▶ Exercise brief
Look through the listing below and report the lines that have the word "pvStepNF" in them.

▶ Data for processing

★ ★ ★ ★ ★

-- the initial comprehension row is the parity base, i.e. pcount [2]
theorem pnkInit (n : Int) (hn : 2 ≤ n) :
    ((PySem.List.pyRange 0 (n + 1) 1).map
        (fun v => if PySem.Int.mod v 2 == 0 then (1 : Int) else 0)).length = n.toNat + 1 ∧
    ∀ u : Nat, u ≤ n.toNat →
      ((PySem.List.pyRange 0 (n + 1) 1).map
        (fun v => if PySem.Int.mod v 2 == 0 then (1 : Int) else 0)).getD u 0 = pcount [2] u := by
  have hr : PySem.List.pyRange 0 (n + 1) 1
      = (List.range (n.toNat + 1)).map (fun k : Nat => (0 : Int) + k) := by
    rw [PySem.List.pyRange_one, show (n + 1 - 0).toNat = n.toNat + 1 by omega]
  rw [hr, List.map_map]
  constructor
  · simp
  · intro u hu
    have hu' : u < n.toNat + 1 := by omega
    rw [List.getD_eq_getElem _ _ (by simpa using hu'), List.getElem_map,
      List.getElem_range, pcount_two]
    have hmod : PySem.Int.mod ((0 : Int) + u) 2 = ((u % 2 : Nat) : Int) := by
      rw [PySem.Int.mod_eq_emod_of_pos (by norm_num)]
      push_cast
      omega
    simp only [Function.comp_apply, hmod]
    by_cases h : u % 2 = 0
    · rw [if_pos h, if_pos (by rw [h]; rfl)]
    · rw [if_neg h, if_neg (by simp; omega)]

-- ===== VERDICT (by name: the statement is the Claim_ definition above) =====
theorem compute_Pnk_spec : Claim_equal_compute_Pnk := by
  intro n len pl _hdom hpre
  unfold Spec_compute_Pnk compute_Pnk compute_Pnk_alt
  by_cases hn2 : n < 2
  · rw [if_pos hn2, computePnkFuel, if_pos hn2]
  · rcases hpre with h | ⟨h1, h2, h4⟩
    · omega
    rw [if_neg hn2]
    have hA : computePnkFuel (n.toNat + len.toNat + 1) n len pl
        = pcount ((pnkCoins pl len).reverse) n.toNat :=
      computePnkFuel_eq (n.toNat + len.toNat + 1) n len pl (by omega) h1 h2 h4 (by omega)
    have hslice : PySem.List.slice pl (some 1) (some len) = (pl.take len.toNat).drop 1 := by
      rw [PySem.List.slice_of_nonneg pl (by norm_num) (by omega) (by omega) h2,
        show (1 : Int).toNat = 1 from rfl, List.drop_take]
    have hmod : PySem.Int.mod n 2 = n % 2 := PySem.Int.mod_eq_emod_of_pos (by norm_num)
    show computePnkFuel (n.toNat + len.toNat + 1) n len pl
        = (if (PySem.List.slice pl (some 1) (some len)).isEmpty
           then (if PySem.Int.mod n 2 == 0 then (1 : Int) else 0)
           else PySem.List.pyGetD ((PySem.List.slice pl (some 1) (some len)).foldl (pnkStepCoin n)
                  ((PySem.List.pyRange 0 (n + 1) 1).map
                    (fun v => if PySem.Int.mod v 2 == 0 then (1 : Int) else 0))) n 0)
    rw [hslice]
    by_cases hemp : (pl.take len.toNat).drop 1 = []
    · -- no coins beyond the implicit 2: both sides are the parity count
      have hco : pnkCoins pl len = [2] := by unfold pnkCoins; rw [hemp]
      rw [hemp, hA, hco, List.reverse_singleton, pcount_two]
      simp only [List.isEmpty_nil, if_true, hmod]
      by_cases he : n % 2 = 0
      · rw [if_pos (by omega), if_pos (by simpa using he)]
      · rw [if_neg (by omega), if_neg (by simpa using he)]
    · rw [if_neg (by simpa [List.isEmpty_iff] using hemp)]
      obtain ⟨hlen0, hval0⟩ := pnkInit n (by omega)
      obtain ⟨hlenr, hvalr⟩ := pnkOuter n (by omega) ((pl.take len.toNat).drop 1) [2]
        ((PySem.List.pyRange 0 (n + 1) 1).map
          (fun v => if PySem.Int.mod v 2 == 0 then (1 : Int) else 0)) h4 hlen0 hval0
      set r := ((pl.take len.toNat).drop 1).foldl (pnkStepCoin n)
        ((PySem.List.pyRange 0 (n + 1) 1).map
          (fun v => if PySem.Int.mod v 2 == 0 then (1 : Int) else 0)) with hrdef
      have hget : PySem.List.pyGetD r n 0 = r.getD n.toNat 0 := by
        rw [PySem.List.pyGetD_eq_getElem r 0 (by omega) (by exact_mod_cast (by omega : n < (r.length : Int)))]
        exact (List.getD_eq_getElem _ _ (by omega)).symm
      rw [hA, hget, hvalr n.toNat le_rfl]
      unfold pnkCoins
      rw [List.reverse_cons]
-- pv_equiv track=rewrite | github.com/yukigolimlim/New_BSV_OCR_AI_ENHANCED | _NEWOCR_AI_ENHANCED/general_lookup.py | _pages_for_type
-- ===== SOURCE A (Python) =====
-- def _pages_for_type(page_map: dict, doc_type: str,
--                     total_pages: int, padding: int = 1) -> list:
--     matched = sorted(pg for pg, t in page_map.items() if t == doc_type)
--     if not matched:
--         return list(range(1, total_pages + 1))
--     expanded = set()
--     for pg in matched:
--         for offset in range(-padding, padding + 1):
--             n = pg + offset
--             if 1 <= n <= total_pages:
--                 expanded.add(n)
--     return sorted(expanded)
-- ===== SOURCE B (Python) =====
-- def _pages_for_type(page_map: dict, doc_type: str,
--                     total_pages: int, padding: int = 1) -> list:
--     matched = [pg for pg, t in page_map.items() if t == doc_type]
--     if not matched:
--         return list(range(1, total_pages + 1))
--     return [n for n in range(1, total_pages + 1)
--             if any(pg - padding <= n <= pg + padding for pg in matched)]
-- ===== Notes on version B (the rewrite author's own statement) =====
-- stated objective: simpler
-- what changed: Replaces A's sort + per-page offset loop accumulating a set that is sorted again by a single sweep over 1..total_pages keeping each page within `padding` of some matched page; no set, no sorting at all.
import Mathlib
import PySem

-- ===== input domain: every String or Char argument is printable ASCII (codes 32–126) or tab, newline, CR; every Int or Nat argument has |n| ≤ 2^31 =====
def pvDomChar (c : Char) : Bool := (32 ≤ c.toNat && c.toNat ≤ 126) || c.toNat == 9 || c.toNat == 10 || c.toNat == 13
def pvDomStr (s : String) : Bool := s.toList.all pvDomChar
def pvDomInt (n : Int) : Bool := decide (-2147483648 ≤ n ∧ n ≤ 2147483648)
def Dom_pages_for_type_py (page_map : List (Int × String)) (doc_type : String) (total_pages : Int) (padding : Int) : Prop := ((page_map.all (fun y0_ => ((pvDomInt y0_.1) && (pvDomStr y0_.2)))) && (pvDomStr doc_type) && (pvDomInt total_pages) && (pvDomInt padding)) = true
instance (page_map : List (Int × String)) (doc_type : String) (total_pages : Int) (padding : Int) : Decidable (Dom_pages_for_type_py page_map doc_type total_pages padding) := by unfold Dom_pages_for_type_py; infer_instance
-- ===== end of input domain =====

-- B replaces A's sort + offset-set accumulation by a single filter over range(1, total_pages+1)
-- testing closeness to some matched page: simpler (no set, no sorting), same return value.

-- ===== PORT A =====
def pages_for_type_py (page_map : List (Int × String)) (doc_type : String) (total_pages : Int) (padding : Int) : List Int :=
  let matched : List Int :=
    PySem.List.sorted ((page_map.filter (fun p => p.2 == doc_type)).map (·.1)) (fun x => x) false
  if matched = [] then
    PySem.List.pyRange 1 (total_pages + 1) 1
  else
    let expanded : PySem.Set Int :=
      matched.foldl (fun s pg =>
        (PySem.List.pyRange (-padding) (padding + 1) 1).foldl (fun s offset =>
          let n := pg + offset
          if 1 ≤ n ∧ n ≤ total_pages then PySem.Set.add s n else s) s) PySem.Set.empty
    PySem.List.sorted expanded (fun x => x) false

-- ===== PORT B =====
def pages_for_type_py_alt (page_map : List (Int × String)) (doc_type : String) (total_pages : Int) (padding : Int) : List Int :=
  let matched : List Int := (page_map.filter (fun p => p.2 == doc_type)).map (·.1)
  if matched = [] then
    PySem.List.pyRange 1 (total_pages + 1) 1
  else
    (PySem.List.pyRange 1 (total_pages + 1) 1).filter
      (fun n => matched.any (fun pg => decide (pg - padding ≤ n) && decide (n ≤ pg + padding)))

-- ===== PRECONDITION & SPEC =====
def Spec_pages_for_type_py (page_map : List (Int × String)) (doc_type : String) (total_pages : Int) (padding : Int) (out : List Int) : Prop := out = pages_for_type_py_alt page_map doc_type total_pages padding
instance (page_map : List (Int × String)) (doc_type : String) (total_pages : Int) (padding : Int) (out : List Int) : Decidable (Spec_pages_for_type_py page_map doc_type total_pages padding out) := by unfold Spec_pages_for_type_py; infer_instance

-- ===== CLAIM (what is proved, stated in full; the proofs are below) =====
def Claim_equal_pages_for_type_py : Prop := ∀ (page_map : List (Int × String)) (doc_type : String) (total_pages : Int) (padding : Int), Dom_pages_for_type_py page_map doc_type total_pages padding → Spec_pages_for_type_py page_map doc_type total_pages padding (pages_for_type_py page_map doc_type total_pages padding)

-- ===== LEMMAS AND PROOFS =====

-- membership in the inner (offset) fold of A
lemma mem_inner_fold (pg total_pages : Int) (offs : List Int) (s : PySem.Set Int) (y : Int) :
    y ∈ offs.foldl (fun s offset =>
        let n := pg + offset
        if 1 ≤ n ∧ n ≤ total_pages then PySem.Set.add s n else s) s ↔
      y ∈ s ∨ ∃ o ∈ offs, y = pg + o ∧ 1 ≤ y ∧ y ≤ total_pages := by
  induction offs generalizing s with
  | nil => simp
  | cons o t ih =>
    simp only [List.foldl_cons, ih]
    split_ifs with h
    · simp only [PySem.Set.mem_add, List.mem_cons]
      constructor
      · rintro ((hy | rfl) | ⟨b, hb, rfl, h1, h2⟩)
        · exact .inl hy
        · exact .inr ⟨o, .inl rfl, rfl, h.1, h.2⟩
        · exact .inr ⟨b, .inr hb, rfl, h1, h2⟩
      · rintro (hy | ⟨b, (rfl | hb), rfl, h1, h2⟩)
        · exact .inl (.inl hy)
        · exact .inl (.inr rfl)
        · exact .inr ⟨b, hb, rfl, h1, h2⟩
    · simp only [List.mem_cons]
      constructor
      · rintro (hy | ⟨b, hb, rfl, h1, h2⟩)
        · exact .inl hy
        · exact .inr ⟨b, .inr hb, rfl, h1, h2⟩
      · rintro (hy | ⟨b, (rfl | hb), rfl, h1, h2⟩)
        · exact .inl hy
        · exact absurd ⟨h1, h2⟩ h
        · exact .inr ⟨b, hb, rfl, h1, h2⟩

-- the inner fold preserves Nodup
lemma nodup_inner_fold (pg total_pages : Int) (offs : List Int) (s : PySem.Set Int)
    (hs : s.Nodup) :
    (offs.foldl (fun s offset =>
        let n := pg + offset
        if 1 ≤ n ∧ n ≤ total_pages then PySem.Set.add s n else s) s).Nodup := by
  induction offs generalizing s with
  | nil => exact hs
  | cons o t ih =>
    simp only [List.foldl_cons]
    split_ifs with h
    · exact ih _ (PySem.Set.nodup_add _ _ hs)
    · exact ih _ hs

-- membership in the outer (page) fold of A
lemma mem_outer_fold (total_pages padding : Int) (ms : List Int) (s : PySem.Set Int) (y : Int) :
    y ∈ ms.foldl (fun s pg =>
        (PySem.List.pyRange (-padding) (padding + 1) 1).foldl (fun s offset =>
          let n := pg + offset
          if 1 ≤ n ∧ n ≤ total_pages then PySem.Set.add s n else s) s) s ↔
      y ∈ s ∨ ∃ pg ∈ ms, (∃ o, -padding ≤ o ∧ o < padding + 1 ∧ y = pg + o) ∧
        1 ≤ y ∧ y ≤ total_pages := by
  induction ms generalizing s with
  | nil => simp
  | cons pg t ih =>
    simp only [List.foldl_cons, ih, mem_inner_fold, PySem.List.mem_pyRange_one, List.mem_cons]
    constructor
    · rintro ((hy | ⟨o, ⟨ho1, ho2⟩, rfl, h1, h2⟩) | ⟨b, hb, ⟨o, ho1, ho2, rfl⟩, h1, h2⟩)
      · exact .inl hy
      · exact .inr ⟨pg, .inl rfl, ⟨o, ho1, ho2, rfl⟩, h1, h2⟩
      · exact .inr ⟨b, .inr hb, ⟨o, ho1, ho2, rfl⟩, h1, h2⟩
    · rintro (hy | ⟨b, (rfl | hb), ⟨o, ho1, ho2, rfl⟩, h1, h2⟩)
      · exact .inl (.inl hy)
      · exact .inl (.inr ⟨o, ⟨ho1, ho2⟩, rfl, h1, h2⟩)
      · exact .inr ⟨b, hb, ⟨o, ho1, ho2, rfl⟩, h1, h2⟩

-- the outer fold preserves Nodup
lemma nodup_outer_fold (total_pages padding : Int) (ms : List Int) (s : PySem.Set Int)
    (hs : s.Nodup) :
    (ms.foldl (fun s pg =>
        (PySem.List.pyRange (-padding) (padding + 1) 1).foldl (fun s offset =>
          let n := pg + offset
          if 1 ≤ n ∧ n ≤ total_pages then PySem.Set.add s n else s) s) s).Nodup := by
  induction ms generalizing s with
  | nil => exact hs
  | cons pg t ih => exact ih _ (nodup_inner_fold _ _ _ _ hs)

-- ===== VERDICT (by name: the statement is the Claim_ definition above) =====
theorem pages_for_type_py_spec : Claim_equal_pages_for_type_py := by
  intro page_map doc_type total_pages padding _hDom
  unfold Spec_pages_for_type_py pages_for_type_py pages_for_type_py_alt
  set M : List Int := (page_map.filter (fun p => p.2 == doc_type)).map (·.1) with hM
  by_cases hnil : M = []
  · simp [hnil, PySem.List.sorted_eq_nil_iff]
  · have hsnil : ¬ PySem.List.sorted M (fun x => x) false = [] := by
      simpa [PySem.List.sorted_eq_nil_iff] using hnil
    simp only [hsnil, hnil, if_false]
    -- goal: sorted expanded = filtered range
    apply PySem.List.sorted_eq_of_perm_of_pairwise_lt
    · -- filtered range is a permutation of the set's element list
      apply (List.perm_ext_iff_of_nodup
        (List.Nodup.filter _ (PySem.List.nodup_pyRange_one 1 (total_pages + 1)))
        (nodup_outer_fold total_pages padding _ _ (by simp [PySem.Set.empty]))).2
      intro y
      rw [List.mem_filter, PySem.List.mem_pyRange_one, mem_outer_fold]
      simp only [PySem.List.mem_sorted, List.any_eq_true, Bool.and_eq_true, decide_eq_true_eq,
        PySem.Set.empty, List.not_mem_nil, false_or]
      constructor
      · rintro ⟨⟨h1, h2⟩, pg, hpg, hlo, hhi⟩
        exact ⟨pg, hpg, ⟨y - pg, by omega, by omega, by omega⟩, h1, by omega⟩
      · rintro ⟨pg, hpg, ⟨o, ho1, ho2, rfl⟩, h1, h2⟩
        exact ⟨⟨h1, by omega⟩, pg, hpg, by omega, by omega⟩
    · -- filtered range is strictly increasing
      exact (PySem.List.pairwise_lt_pyRange_one 1 (total_pages + 1)).filter _
-- the length-L bucket holds exactly the counter's items of length L, in order
lemma pv_group_getD (text : String) (max_len L : Int) :
    (pvBgroup text max_len).getD L []
      = (pvBcounts text max_len).items.filter (fun p => PySem.Str.len p.1 == L) := by
  unfold pvBgroup
  have hmap : (pvBcounts text max_len).items.foldl
      (fun d p => d.modify (PySem.Str.len p.1) [] (· ++ [p])) PySem.Dict.empty
      = ((pvBcounts text max_len).items.map (fun p => (PySem.Str.len p.1, p))).foldl
          (fun d q => d.modify q.1 [] (· ++ [q.2])) PySem.Dict.empty := by
    rw [List.foldl_map]
  rw [hmap, PySem.Dict.getD_foldl_modify_append]
  rw [List.filter_map]
  simp [Function.comp_def]

-- one output step of B equals the normal form
lemma pv_stepB_eq (text : String) (min_freq : Int) {max_len L : Int} (h1 : 1 ≤ L)
    (h2 : L ≤ max_len) (t : PySem.Dict String Int) :
    ((pvBgroup text max_len).getD L []).foldl
      (fun t p => if min_freq ≤ p.2 then t.insert p.1 p.2 else t) t
      = pvStepNF text min_freq L t := by
  rw [pv_group_getD, pv_counts_eq, PySem.Dict.items_counter]
  have hbeq : (fun p : String × Int => PySem.Str.len p.1 == L)
      = fun p : String × Int => decide (PySem.Str.len p.1 = L) := by
    funext p; exact Bool.beq_eq_decide_eq ..
  rw [hbeq]
  have hfm : ((PySem.Set.ofList (pvBig text max_len)).map
        (fun k => (k, (List.count k (pvBig text max_len) : Int)))).filter
        (fun p => decide (PySem.Str.len p.1 = L))
      = ((PySem.Set.ofList (pvBig text max_len)).filter
          (fun k => decide (PySem.Str.len k = L))).map
        (fun k => (k, (List.count k (pvBig text max_len) : Int))) := by
    rw [List.filter_map]
    rfl
  rw [hfm, pv_set_filter, pv_big_filter text h1 h2]
  unfold pvStepNF
  have hins : (fun (t : PySem.Dict String Int) (p : String × Int) =>
      if min_freq ≤ p.2 then t.insert p.1 p.2 else t) = pvIns min_freq := rfl
  rw [hins]
  congr 1
  apply List.map_congr_left
  intro k hk
  rw [pv_count_big text h1 h2 ((PySem.Set.mem_ofList _ _).mp hk)]

lemma pv_stepNF_inv (text : String) (min_freq : Int) {L : Int} (hL : 1 ≤ L)
    (t : PySem.Dict String Int)
    (hinv : ∀ p ∈ t.items, L < (p.1.toList.length : Int)) :
    ∀ p ∈ (pvStepNF text min_freq L t).items, L - 1 < (p.1.toList.length : Int) := by
  intro p hp
  unfold pvStepNF at hp
  rcases pv_mem_foldl_pvIns min_freq _ _ _ hp with h | h
  · have := hinv p h; omega
  · simp only [List.map_map, Function.comp_def, List.mem_map] at h
    obtain ⟨k, hk, hke⟩ := h
    have := pv_key_len_of_mem_subs text hL ((PySem.Set.mem_ofList _ _).mp hk)
    rw [hke] at this
    omega

lemma pv_outer (text : String) (min_freq max_len : Int) :
    ∀ (c : Nat), (c : Int) ≤ max_len →
      ∀ (t : PySem.Dict String Int),
      (∀ p ∈ t.items, (c : Int) < (p.1.toList.length : Int)) →
      (PySem.List.pyRange (c : Int) 0 (-1)).foldl (pvAstep text min_freq) t
        = (PySem.List.pyRange (c : Int) 0 (-1)).foldl
            (fun tokens length =>
              ((pvBgroup text max_len).getD length []).foldl
                (fun t p => if min_freq ≤ p.2 then t.insert p.1 p.2 else t)
                tokens)
            t := by
  intro c
  induction c with
  | zero =>
    intro _ t _
    rw [PySem.List.pyRange_neg_one_eq_nil (by omega)]
    rfl
  | succ c ih =>
    intro hle t hinv
    have hc : PySem.List.pyRange ((c + 1 : Nat) : Int) 0 (-1)
        = ((c + 1 : Nat) : Int) :: PySem.List.pyRange (((c + 1 : Nat) : Int) - 1) 0 (-1) :=
      PySem.List.pyRange_neg_one_cons (by omega)
    have hc1 : (((c + 1 : Nat) : Int) - 1) = (c : Int) := by push_cast; omega
    rw [hc, hc1]
    simp only [List.foldl_cons]
    have hL : (1 : Int) ≤ ((c + 1 : Nat) : Int) := by omega
    have hinv' : ∀ p ∈ t.items, ((c + 1 : Nat) : Int) < (p.1.toList.length : Int) := hinv
    rw [pv_stepA_eq text min_freq hL t hinv', pv_stepB_eq text min_freq hL (by exact_mod_cast hle) t]
    apply ih (by omega)
    intro p hp
    have := pv_stepNF_inv text min_freq hL t hinv' p hp
    omega

-- ===== VERDICT (by name: the statement is the Claim_ definition above) =====
theorem build_token_dict_spec : Claim_equal_build_token_dict := by
  intro text min_freq max_len _
  unfold Spec_build_token_dict build_token_dict build_token_dict_alt
  by_cases h : max_len ≤ 0
  · rw [PySem.List.pyRange_neg_one_eq_nil h]
    rfl
  · have hm : max_len = ((max_len.toNat : Nat) : Int) := by omega
    rw [hm, pv_outer text min_freq max_len max_len.toNat (by omega) PySem.Dict.empty ?_]
    · rw [← hm]
    · intro p hp
      simp [PySem.Dict.empty] at hp
theorem pv_final (sorted_values : List Int) (sorted_keys : List String)
    (hk : sorted_keys ≠ [])
    (hv : sorted_values = [] ∨ sorted_values.length ≤ sorted_keys.length) :
    get_best_weapon_and_rank_string sorted_values sorted_keys
      = get_best_weapon_and_rank_string_alt sorted_values sorted_keys := by
  match sorted_values, sorted_keys with
  | _, [] => exact absurd rfl hk
  | [], k0 :: ks =>
    simp [get_best_weapon_and_rank_string, get_best_weapon_and_rank_string_alt,
      PySem.List.pyRange_one_eq_nil]
  | v0 :: vs, k0 :: ks =>
    have hlen : vs.length ≤ ks.length := by
      rcases hv with h | h
      · exact absurd h (by simp)
      · simpa using h
    have hcast : (((v0 :: vs).length : Nat) : Int) = 1 + (vs.length : Int) := by
      simp [List.length_cons]; ring
    have htake : (vs.zip ks).take vs.length = vs.zip ks :=
      List.take_of_length_le (by simp [List.length_zip])
    have hinv := (pv_invariant v0 k0 vs ks hlen vs.length le_rfl).1
    rw [htake] at hinv
    have hA : get_best_weapon_and_rank_string (v0 :: vs) (k0 :: ks)
        = (pvBest v0 k0 (vs.zip ks), pvRank v0 k0 (vs.zip ks)) := by
      unfold get_best_weapon_and_rank_string
      rw [hcast]
      simpa [PySem.List.pyGetD_zero_cons] using hinv
    have hpairs := pv_pairs_eq (v0 :: vs) (k0 :: ks) (by simpa using hlen)
    have hB : get_best_weapon_and_rank_string_alt (v0 :: vs) (k0 :: ks)
        = (pvBest v0 k0 (vs.zip ks), pvRank v0 k0 (vs.zip ks)) := by
      unfold get_best_weapon_and_rank_string_alt
      simp only [hpairs, PySem.List.slice_from_one]
      have hne : ((vs.length : Int) + 1) ≠ 0 := by omega
      have hJd : pvJoinEq = fun run : List (Int × String) =>
          PySem.Str.join "=" (run.map Prod.snd) := rfl
      simp [pvBest, pvRank, pvRs, hJd, List.zip_cons_cons, hne]
    rw [hA, hB]

-- ===== VERDICT (by name: the statement is the Claim_ definition above) =====
theorem get_best_weapon_and_rank_string_spec : Claim_equal_get_best_weapon_and_rank_string := by
  intro sorted_values sorted_keys _ hpre
  unfold Spec_get_best_weapon_and_rank_string
  exact pv_final sorted_values sorted_keys hpre.1 hpre.2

★ ★ ★ ★ ★

▶ Exercise response
      = pvStepNF text min_freq L t := by
  unfold pvStepNF
    ∀ p ∈ (pvStepNF text min_freq L t).items, L - 1 < (p.1.toList.length : Int) := by
  unfold pvStepNF at hp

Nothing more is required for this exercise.